The wireless operator disconnected his oxygen tube and pulled his intercom plug. Releasing the straps of his seat belt, he jumped up. It was so dark back in the fuselage that all Sweaty could see with his final glance was the outline of the mid-upper gunner descending from the dorsal turret, and he saw that only because moonlight stabbed down from the Perspex bubble.
Wind whined into the fuselage through bullet holes, and metal plates shrieked like banshees from sprung rivets. Suddenly, Sweaty imagined the gunner beating him to the hatch and clogging it because he was too fat in his Taylorsuit to shove out.
That's when panic hit him.
Fire! Sweaty thought.
There were lots of ways to die on a bombing run. If the flak didn't get you, the night fighters could. If the fighters didn't get you, your own side could drop a bomb from above. Or you could succumb to extreme cold, oxygen starvation, battle fatigue, or mechanical failure. But of all the horrors that plagued an airman's mind, none was quite as terrifying as the nightmare of being trapped with fire inside your plane.

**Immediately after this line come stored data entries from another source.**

-- pv_equiv track=rewrite | github.com/umairz5723/Coachable-Umair-Zaib-Repository | leetcode/ibm_minimum_difference.py | ibm_minimum_difference2
-- ===== SOURCE A (Python) =====
-- from typing import List
--
-- def ibm_minimum_difference2(measurements: List[int]) -> List[List[int]]:
--     """
--     This function solves the minimum difference problem
--     by sorting the input list to extract the existing
--     minimum difference.
--
--     We then iterate over the sorted list again to collect
--     all pairs that have a difference that matches our
--     min_diff variable.
--     """
--     # Sort the list to extract the min diff
--     measurements.sort()
--     min_diff = float("inf")
--
--     for i in range(len(measurements)-1):
--         min_diff = min(min_diff, abs(measurements[i+1]-measurements[i]))
--
--     res = []
--     # Now loop through the sorted list again and collect all pairs that have the min_diff
--     for i in range(len(measurements)-1):
--         if abs(measurements[i+1] - measurements[i]) == min_diff:
--             res.append([measurements[i], measurements[i+1]])
--
--     return res
-- ===== SOURCE B (Python) =====
-- from typing import List
--
-- def ibm_minimum_difference2(measurements: List[int]) -> List[List[int]]:
--     # Single pass over adjacent pairs of the sorted list, keeping the running
--     # minimum difference and resetting the result list when it improves.
--     # (Sorts the input list in place, like the original.)
--     measurements.sort()
--     min_diff = float("inf")
--     res = []
--     for cur, nxt in zip(measurements, measurements[1:]):
--         d = abs(nxt - cur)
--         if d < min_diff:
--             min_diff = d
--             res = [[cur, nxt]]
--         elif d == min_diff:
--             res.append([cur, nxt])
--     return res
-- ===== Notes on version B (the rewrite author's own statement) =====
-- stated objective: alternative
-- what changed: Replaces A's two sequential scans (one to compute the minimum adjacent difference, one to collect matching pairs) by a single pass over adjacent pairs that maintains the running minimum and resets the collected pairs whenever a strictly smaller difference appears.
import Mathlib
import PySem

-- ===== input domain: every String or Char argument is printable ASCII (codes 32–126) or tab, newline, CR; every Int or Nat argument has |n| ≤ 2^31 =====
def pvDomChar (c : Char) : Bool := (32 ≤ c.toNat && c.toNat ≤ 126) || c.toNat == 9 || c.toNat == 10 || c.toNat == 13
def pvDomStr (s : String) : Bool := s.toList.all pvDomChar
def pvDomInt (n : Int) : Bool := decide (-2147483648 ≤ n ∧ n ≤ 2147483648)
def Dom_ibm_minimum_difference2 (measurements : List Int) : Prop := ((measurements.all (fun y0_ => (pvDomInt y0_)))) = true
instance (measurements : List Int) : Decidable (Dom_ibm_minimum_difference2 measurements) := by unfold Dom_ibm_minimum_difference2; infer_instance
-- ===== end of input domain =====

-- B fuses A's two scans into one pass with a running minimum; equivalence is about the
-- RETURN value (both Pythons sort the argument list in place, an observable mutation).

-- ===== PORT A =====
-- A's 'for i in range(len(m)-1)' loops read m[i], m[i+1]: transcribed exactly as folds
-- over the adjacent pairs 'zip s s.tail' of the sorted list (same values, same order).
-- min_diff starts at float('inf'): modelled as 'none' (min(inf,d)=d; 'some d = none' is false).
def ibm_minimum_difference2 (measurements : List Int) : List (List Int) :=
  let s := PySem.List.sorted measurements (fun x => x) false
  let min_diff := (s.zip s.tail).foldl
    (fun m p => match m with
      | none => some |p.2 - p.1|
      | some mv => some (min mv |p.2 - p.1|)) none
  (s.zip s.tail).foldl
    (fun res p => if some |p.2 - p.1| = min_diff then res ++ [[p.1, p.2]] else res) []

-- ===== PORT B =====
-- single pass: state = (running min_diff, collected pairs); reset on strict improvement
def pvStepB (st : Option Int × List (List Int)) (p : Int × Int) : Option Int × List (List Int) :=
  let d := |p.2 - p.1|
  match st.1 with
  | none => (some d, [[p.1, p.2]])
  | some mv =>
      if d < mv then (some d, [[p.1, p.2]])
      else if d = mv then (some mv, st.2 ++ [[p.1, p.2]])
      else st

def ibm_minimum_difference2_alt (measurements : List Int) : List (List Int) :=
  let s := PySem.List.sorted measurements (fun x => x) false
  ((s.zip s.tail).foldl pvStepB (none, [])).2

-- ===== PRECONDITION & SPEC =====
def Spec_ibm_minimum_difference2 (measurements : List Int) (out : List (List Int)) : Prop := out = ibm_minimum_difference2_alt measurements
instance (measurements : List Int) (out : List (List Int)) : Decidable (Spec_ibm_minimum_difference2 measurements out) := by unfold Spec_ibm_minimum_difference2; infer_instance

-- ===== CLAIM (what is proved, stated in full; the proofs are below) =====
def Claim_equal_ibm_minimum_difference2 : Prop := ∀ (measurements : List Int), Dom_ibm_minimum_difference2 measurements → Spec_ibm_minimum_difference2 measurements (ibm_minimum_difference2 measurements)

-- ===== LEMMAS AND PROOFS =====

-- A's first fold, abbreviated
def pvMinA (m : Option Int) (L : List (Int × Int)) : Option Int :=
  L.foldl (fun m p => match m with
    | none => some |p.2 - p.1|
    | some mv => some (min mv |p.2 - p.1|)) m

-- A's second fold, started from []
def pvCollA (md : Option Int) (L : List (Int × Int)) : List (List Int) :=
  L.foldl (fun res p => if some |p.2 - p.1| = md then res ++ [[p.1, p.2]] else res) []

lemma pvCollA_acc (md : Option Int) (L : List (Int × Int)) : ∀ acc : List (List Int),
    L.foldl (fun res p => if some |p.2 - p.1| = md then res ++ [[p.1, p.2]] else res) acc
      = acc ++ pvCollA md L := by
  induction L with
  | nil => intro acc; simp [pvCollA]
  | cons p L ih =>
      intro acc
      simp only [pvCollA, List.foldl_cons]
      split_ifs with h
      · rw [ih, ih ([] ++ [[p.1, p.2]])]; simp
      · rw [ih, ih []]; simp

lemma pvCollA_cons (md : Option Int) (p : Int × Int) (L : List (Int × Int)) :
    pvCollA md (p :: L) =
      (if some |p.2 - p.1| = md then [[p.1, p.2]] else []) ++ pvCollA md L := by
  simp only [pvCollA, List.foldl_cons]
  split_ifs with h
  · rw [show (([] : List (List Int)) ++ [[p.1, p.2]] : List (List Int)) = [[p.1, p.2]] from rfl,
        ← pvCollA, pvCollA_acc]
  · simp

lemma pvMinA_le (L : List (Int × Int)) : ∀ mv : Int,
    ∃ c, pvMinA (some mv) L = some c ∧ c ≤ mv := by
  induction L with
  | nil => intro mv; exact ⟨mv, rfl, le_refl _⟩
  | cons p L ih =>
      intro mv
      obtain ⟨c, hc, hle⟩ := ih (min mv |p.2 - p.1|)
      exact ⟨c, hc, le_trans hle (min_le_left _ _)⟩

lemma pvScanB_inv (L : List (Int × Int)) : ∀ (mv : Int) (res : List (List Int)),
    L.foldl pvStepB (some mv, res) =
      (pvMinA (some mv) L,
       (if pvMinA (some mv) L = some mv then res else []) ++ pvCollA (pvMinA (some mv) L) L) := by
  induction L with
  | nil => intro mv res; simp [pvMinA, pvCollA]
  | cons p L ih =>
      intro mv res
      have hmin : pvMinA (some mv) (p :: L) = pvMinA (some (min mv |p.2 - p.1|)) L := rfl
      set d : Int := |p.2 - p.1| with hd
      rcases lt_trichotomy d mv with hlt | heq | hgt
      · -- strict improvement: reset
        have hstep : pvStepB (some mv, res) p = (some d, [[p.1, p.2]]) := by
          simp [pvStepB, hlt, ← hd]
        obtain ⟨c, hc, hcle⟩ := pvMinA_le L d
        have hcL : pvMinA (some mv) (p :: L) = some c := by
          rw [hmin, min_eq_right (le_of_lt hlt)]; exact hc
        rw [List.foldl_cons, hstep, ih d [[p.1, p.2]], hcL, hc, pvCollA_cons, ← hd]
        have hne : (some c : Option Int) ≠ some mv := by
          intro h; have := Option.some.inj h; omega
        by_cases hdc : d = c
        · subst hdc; simp [hne]
        · have h1 : (some c : Option Int) ≠ some d := by
            intro h; exact hdc (Option.some.inj h).symm
          have h2 : (some d : Option Int) ≠ some c := by
            intro h; exact hdc (Option.some.inj h)
          simp [hne, h1, h2]
      · -- equal: append
        subst heq
        have hstep : pvStepB (some d, res) p = (some d, res ++ [[p.1, p.2]]) := by
          simp [pvStepB, ← hd]
        obtain ⟨c, hc, hcle⟩ := pvMinA_le L d
        have hcL : pvMinA (some d) (p :: L) = some c := by
          rw [hmin, min_self]; exact hc
        rw [List.foldl_cons, hstep, ih d (res ++ [[p.1, p.2]]), hcL, hc, pvCollA_cons, ← hd]
        by_cases hdc : c = d
        · subst hdc; simp
        · have h1 : (some c : Option Int) ≠ some d := by
            intro h; exact hdc (Option.some.inj h)
          have h2 : (some d : Option Int) ≠ some c := by
            intro h; exact hdc (Option.some.inj h).symm
          simp [h1, h2]
      · -- worse: skip
        have hstep : pvStepB (some mv, res) p = (some mv, res) := by
          simp [pvStepB, not_lt.mpr (le_of_lt hgt), (ne_of_gt hgt), ← hd]
        obtain ⟨c, hc, hcle⟩ := pvMinA_le L mv
        have hcL : pvMinA (some mv) (p :: L) = some c := by
          rw [hmin, min_eq_left (le_of_lt hgt)]; exact hc
        rw [List.foldl_cons, hstep, ih mv res, hcL, hc, pvCollA_cons, ← hd]
        have h2 : (some d : Option Int) ≠ some c := by
          intro h; have := Option.some.inj h; omega
        simp [h2]

-- ===== VERDICT (by name: the statement is the Claim_ definition above) =====
theorem ibm_minimum_difference2_spec : Claim_equal_ibm_minimum_difference2 := by
  intro measurements _
  unfold Spec_ibm_minimum_difference2 ibm_minimum_difference2 ibm_minimum_difference2_alt
  set s := PySem.List.sorted measurements (fun x => x) false with hs
  cases hz : s.zip s.tail with
  | nil => simp only [hz]; rfl
  | cons p L =>
      simp only
      rw [show (s.zip s.tail).foldl
            (fun m p => match m with
              | none => some |p.2 - p.1|
              | some mv => some (min mv |p.2 - p.1|)) none = pvMinA none (s.zip s.tail) from rfl,
          show ∀ md, (s.zip s.tail).foldl
            (fun res p => if some |p.2 - p.1| = md then res ++ [[p.1, p.2]] else res) []
            = pvCollA md (s.zip s.tail) from fun _ => rfl,
          hz]
      have h0 : pvMinA none (p :: L) = pvMinA (some |p.2 - p.1|) L := rfl
      have hstep0 : pvStepB (none, []) p = (some |p.2 - p.1|, [[p.1, p.2]]) := rfl
      obtain ⟨c, hc, hcle⟩ := pvMinA_le L |p.2 - p.1|
      rw [List.foldl_cons, hstep0, pvScanB_inv L |p.2 - p.1| [[p.1, p.2]], h0, hc,
          pvCollA_cons]
      by_cases hdc : c = |p.2 - p.1|
      · subst hdc; simp
      · have h1 : (some c : Option Int) ≠ some |p.2 - p.1| := by
          intro h; exact hdc (Option.some.inj h)
        have h2 : (some |p.2 - p.1| : Option Int) ≠ some c := by
          intro h; exact hdc (Option.some.inj h).symm
        simp [h1, h2]
-- pv_equiv track=rewrite | github.com/Data-Jamming/Music-Genre-Predictor | multiSVM.py | genre_count
-- ===== SOURCE A (Python) =====
-- def genre_count(y_test):
-- 	counts = {"Rock": 0, "Country": 0, "Electronic": 0, "Folk": 0, "Hip-Hop": 0, "Indie": 0, "Jazz": 0, "Metal": 0, "Pop": 0, "R&B": 0}
--
-- 	for i in range(len(y_test)):
-- 		if y_test[i] == 1:
-- 			counts["Rock"] += 1
-- 		elif y_test[i] == 2:
-- 			counts["Country"] += 1
-- 		elif y_test[i] == 3:
-- 			counts["Electronic"] += 1
-- 		elif y_test[i] == 4:
-- 			counts["Folk"] += 1
-- 		elif y_test[i] == 5:
-- 			counts["Hip-Hop"] += 1
-- 		elif y_test[i] == 6:
-- 			counts["Indie"] += 1
-- 		elif y_test[i] == 7:
-- 			counts["Jazz"] += 1
-- 		elif y_test[i] == 8:
-- 			counts["Metal"] += 1
-- 		elif y_test[i] == 9:
-- 			counts["Pop"] += 1
-- 		elif y_test[i] == 10:
-- 			counts["R&B"] += 1
--
-- 	return counts
-- ===== SOURCE B (Python) =====
-- def genre_count(y_test):
--     names = ["Rock", "Country", "Electronic", "Folk", "Hip-Hop", "Indie",
--              "Jazz", "Metal", "Pop", "R&B"]
--     return {name: y_test.count(code) for code, name in enumerate(names, start=1)}
-- ===== Notes on version B (the rewrite author's own statement) =====
-- stated objective: alternative
-- what changed: Instead of one pass over the data with a ten-way if/elif tally into a pre-initialised dict, B keeps no running counts at all: it loops over the ten ordered genre names and computes each slot with a separate full scan list.count(code), assembling the dict in that fixed order.
import Mathlib
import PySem

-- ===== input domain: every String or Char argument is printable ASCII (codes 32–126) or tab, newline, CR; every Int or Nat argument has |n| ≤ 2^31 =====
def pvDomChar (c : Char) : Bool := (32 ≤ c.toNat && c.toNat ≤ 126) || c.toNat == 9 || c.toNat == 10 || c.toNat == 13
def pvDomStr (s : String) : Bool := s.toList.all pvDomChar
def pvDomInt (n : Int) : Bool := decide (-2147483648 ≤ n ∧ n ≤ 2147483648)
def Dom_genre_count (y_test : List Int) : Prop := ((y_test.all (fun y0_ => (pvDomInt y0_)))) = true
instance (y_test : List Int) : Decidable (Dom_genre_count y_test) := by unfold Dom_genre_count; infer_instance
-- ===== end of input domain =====

-- B replaces A's single-pass ten-way if/elif tally by ten independent per-genre scans
-- (list.count per code, written into the dict in the fixed Rock..R&B order);
-- objective: alternative decomposition, same cost.

-- ===== PORT A =====
-- the body of A's for-loop: the ten-way if/elif chain on y_test[i]
def genreStepA (counts : PySem.Dict String Int) (v : Int) : PySem.Dict String Int :=
  if v = 1 then counts.modify "Rock" 0 (· + 1)
  else if v = 2 then counts.modify "Country" 0 (· + 1)
  else if v = 3 then counts.modify "Electronic" 0 (· + 1)
  else if v = 4 then counts.modify "Folk" 0 (· + 1)
  else if v = 5 then counts.modify "Hip-Hop" 0 (· + 1)
  else if v = 6 then counts.modify "Indie" 0 (· + 1)
  else if v = 7 then counts.modify "Jazz" 0 (· + 1)
  else if v = 8 then counts.modify "Metal" 0 (· + 1)
  else if v = 9 then counts.modify "Pop" 0 (· + 1)
  else if v = 10 then counts.modify "R&B" 0 (· + 1)
  else counts

def genre_count (y_test : List Int) : List (String × Int) :=
  let init : PySem.Dict String Int := PySem.Dict.ofList
    [("Rock", 0), ("Country", 0), ("Electronic", 0), ("Folk", 0), ("Hip-Hop", 0),
     ("Indie", 0), ("Jazz", 0), ("Metal", 0), ("Pop", 0), ("R&B", 0)]
  let counts := (PySem.List.pyRange 0 (PySem.List.len y_test) 1).foldl
    (fun counts i => genreStepA counts (PySem.List.pyGetD y_test i 0)) init
  counts.items

-- ===== PORT B =====
def genreNames : List String :=
  ["Rock", "Country", "Electronic", "Folk", "Hip-Hop", "Indie", "Jazz", "Metal", "Pop", "R&B"]

def genre_count_alt (y_test : List Int) : List (String × Int) :=
  -- dict comprehension over enumerate(names, start=1); each value is a full scan y_test.count(code)
  ((PySem.List.enumerate genreNames 1).foldl
    (fun d p => d.insert p.2 (PySem.List.count y_test p.1)) PySem.Dict.empty).items

-- ===== PRECONDITION & SPEC =====
def Spec_genre_count (y_test : List Int) (out : List (String × Int)) : Prop := out = genre_count_alt y_test
instance (y_test : List Int) (out : List (String × Int)) : Decidable (Spec_genre_count y_test out) := by unfold Spec_genre_count; infer_instance

-- ===== CLAIM (what is proved, stated in full; the proofs are below) =====
def Claim_equal_genre_count : Prop := ∀ (y_test : List Int), Dom_genre_count y_test → Spec_genre_count y_test (genre_count y_test)

-- ===== LEMMAS AND PROOFS =====

-- A's loop state in closed form: folding genreStepA over xs adds each code's count to its slot.
lemma genre_foldA (xs : List Int) (a b c d e f g h i j : Int) :
    xs.foldl genreStepA (PySem.Dict.mk
      [("Rock", a), ("Country", b), ("Electronic", c), ("Folk", d), ("Hip-Hop", e),
       ("Indie", f), ("Jazz", g), ("Metal", h), ("Pop", i), ("R&B", j)]) =
    PySem.Dict.mk
      [("Rock", a + xs.count 1), ("Country", b + xs.count 2), ("Electronic", c + xs.count 3),
       ("Folk", d + xs.count 4), ("Hip-Hop", e + xs.count 5), ("Indie", f + xs.count 6),
       ("Jazz", g + xs.count 7), ("Metal", h + xs.count 8), ("Pop", i + xs.count 9),
       ("R&B", j + xs.count 10)] := by
  induction xs generalizing a b c d e f g h i j with
  | nil => simp
  | cons x xs ih =>
    rw [List.foldl_cons]
    have step : ∀ (v : Int), (genreStepA (PySem.Dict.mk
        [("Rock", a), ("Country", b), ("Electronic", c), ("Folk", d), ("Hip-Hop", e),
         ("Indie", f), ("Jazz", g), ("Metal", h), ("Pop", i), ("R&B", j)]) v) =
      PySem.Dict.mk
        [("Rock", a + if v = 1 then 1 else 0), ("Country", b + if v = 2 then 1 else 0),
         ("Electronic", c + if v = 3 then 1 else 0), ("Folk", d + if v = 4 then 1 else 0),
         ("Hip-Hop", e + if v = 5 then 1 else 0), ("Indie", f + if v = 6 then 1 else 0),
         ("Jazz", g + if v = 7 then 1 else 0), ("Metal", h + if v = 8 then 1 else 0),
         ("Pop", i + if v = 9 then 1 else 0), ("R&B", j + if v = 10 then 1 else 0)] := by
      intro v
      by_cases h1 : v = 1
      · subst h1; simp [genreStepA, PySem.Dict.modify, PySem.Dict.insert, PySem.Dict.getD, PySem.Dict.get?, PySem.Dict.contains]
      by_cases h2 : v = 2
      · subst h2; simp [genreStepA, h1, PySem.Dict.modify, PySem.Dict.insert, PySem.Dict.getD, PySem.Dict.get?, PySem.Dict.contains]
      by_cases h3 : v = 3
      · subst h3; simp [genreStepA, h1, PySem.Dict.modify, PySem.Dict.insert, PySem.Dict.getD, PySem.Dict.get?, PySem.Dict.contains]
      by_cases h4 : v = 4
      · subst h4; simp [genreStepA, h1, PySem.Dict.modify, PySem.Dict.insert, PySem.Dict.getD, PySem.Dict.get?, PySem.Dict.contains]
      by_cases h5 : v = 5
      · subst h5; simp [genreStepA, h1, PySem.Dict.modify, PySem.Dict.insert, PySem.Dict.getD, PySem.Dict.get?, PySem.Dict.contains]
      by_cases h6 : v = 6
      · subst h6; simp [genreStepA, h1, PySem.Dict.modify, PySem.Dict.insert, PySem.Dict.getD, PySem.Dict.get?, PySem.Dict.contains]
      by_cases h7 : v = 7
      · subst h7; simp [genreStepA, h1, PySem.Dict.modify, PySem.Dict.insert, PySem.Dict.getD, PySem.Dict.get?, PySem.Dict.contains]
      by_cases h8 : v = 8
      · subst h8; simp [genreStepA, h1, PySem.Dict.modify, PySem.Dict.insert, PySem.Dict.getD, PySem.Dict.get?, PySem.Dict.contains]
      by_cases h9 : v = 9
      · subst h9; simp [genreStepA, h1, PySem.Dict.modify, PySem.Dict.insert, PySem.Dict.getD, PySem.Dict.get?, PySem.Dict.contains]
      by_cases h10 : v = 10
      · subst h10; simp [genreStepA, h1, PySem.Dict.modify, PySem.Dict.insert, PySem.Dict.getD, PySem.Dict.get?, PySem.Dict.contains]
      · simp [genreStepA, h1, h2, h3, h4, h5, h6, h7, h8, h9, h10]
    have cnt : ∀ (t c0 : Int), t + (if x = c0 then (1:Int) else 0) + (xs.count c0 : Int)
        = t + ((x::xs).count c0 : Int) := by
      intro t c0
      rcases eq_or_ne x c0 with hx | hx
      · subst hx; simp; omega
      · simp [hx]
    rw [step, ih]
    refine congrArg PySem.Dict.mk ?_
    simp only [cnt]

-- B in closed form: the ten per-genre scans in name order.
lemma genre_alt_closed (y : List Int) :
    genre_count_alt y =
      [("Rock", (y.count 1 : Int)), ("Country", y.count 2), ("Electronic", y.count 3),
       ("Folk", y.count 4), ("Hip-Hop", y.count 5), ("Indie", y.count 6),
       ("Jazz", y.count 7), ("Metal", y.count 8), ("Pop", y.count 9), ("R&B", y.count 10)] := by
  unfold genre_count_alt
  simp [genreNames, PySem.List.enumerate, PySem.List.count, PySem.Dict.insert,
    PySem.Dict.contains, PySem.Dict.empty]

-- ===== VERDICT (by name: the statement is the Claim_ definition above) =====
theorem genre_count_spec : Claim_equal_genre_count := by
  intro y _
  show genre_count y = genre_count_alt y
  rw [genre_alt_closed]
  unfold genre_count
  simp only [PySem.List.len]
  rw [PySem.List.foldl_pyRange_pyGetD' y 0 genreStepA _ (le_refl 0)]
  have hinit : (PySem.Dict.ofList
      [("Rock", 0), ("Country", 0), ("Electronic", 0), ("Folk", 0), ("Hip-Hop", 0),
       ("Indie", 0), ("Jazz", 0), ("Metal", 0), ("Pop", 0), ("R&B", 0)] : PySem.Dict String Int)
      = PySem.Dict.mk
      [("Rock", 0), ("Country", 0), ("Electronic", 0), ("Folk", 0), ("Hip-Hop", 0),
       ("Indie", 0), ("Jazz", 0), ("Metal", 0), ("Pop", 0), ("R&B", 0)] := by decide
  rw [hinit]
  rw [genre_foldA]
  simp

Driven by the worry that he was going down in a flying petrol can, the radioman clawed his way to the front of the Ace.
There, he found a parachute and clipped it on. Tearing off his helmet so he wouldn't break his neck, Sweaty jumped out through the floor hatch into the rush of the slipstream.
Now he was tumbling head over heels. There was the plane; there was the ground; there was the plane again. The cold at this altitude was bone-cracking. Freefalling through the sky, the plunging airman counted slowly to ten, then pulled the D-ring hard to deploy his chute. The harness straps over his shoulders and around his legs jerked, and the "escape boot" developed by MI9 flew off his left foot. Above him, the silk canopy spread out like a mushroom cap. He grabbed the shroud lines and hung on for dear life, afraid he might not have hooked the parachute pack on right. Lose it and he would fall to earth like Icarus.
Out of the frying pan, into the fire?
Sweaty swiveled his head about, looking for danger in the moonlit sky. Beneath him floated three white chutes. Balls, Ox, and Nelson? Had to be. Those three had already jumped by the time Sweaty abandoned the plane. But where was the fourth chute to prove that Ack-Ack had escaped by the rear hatch?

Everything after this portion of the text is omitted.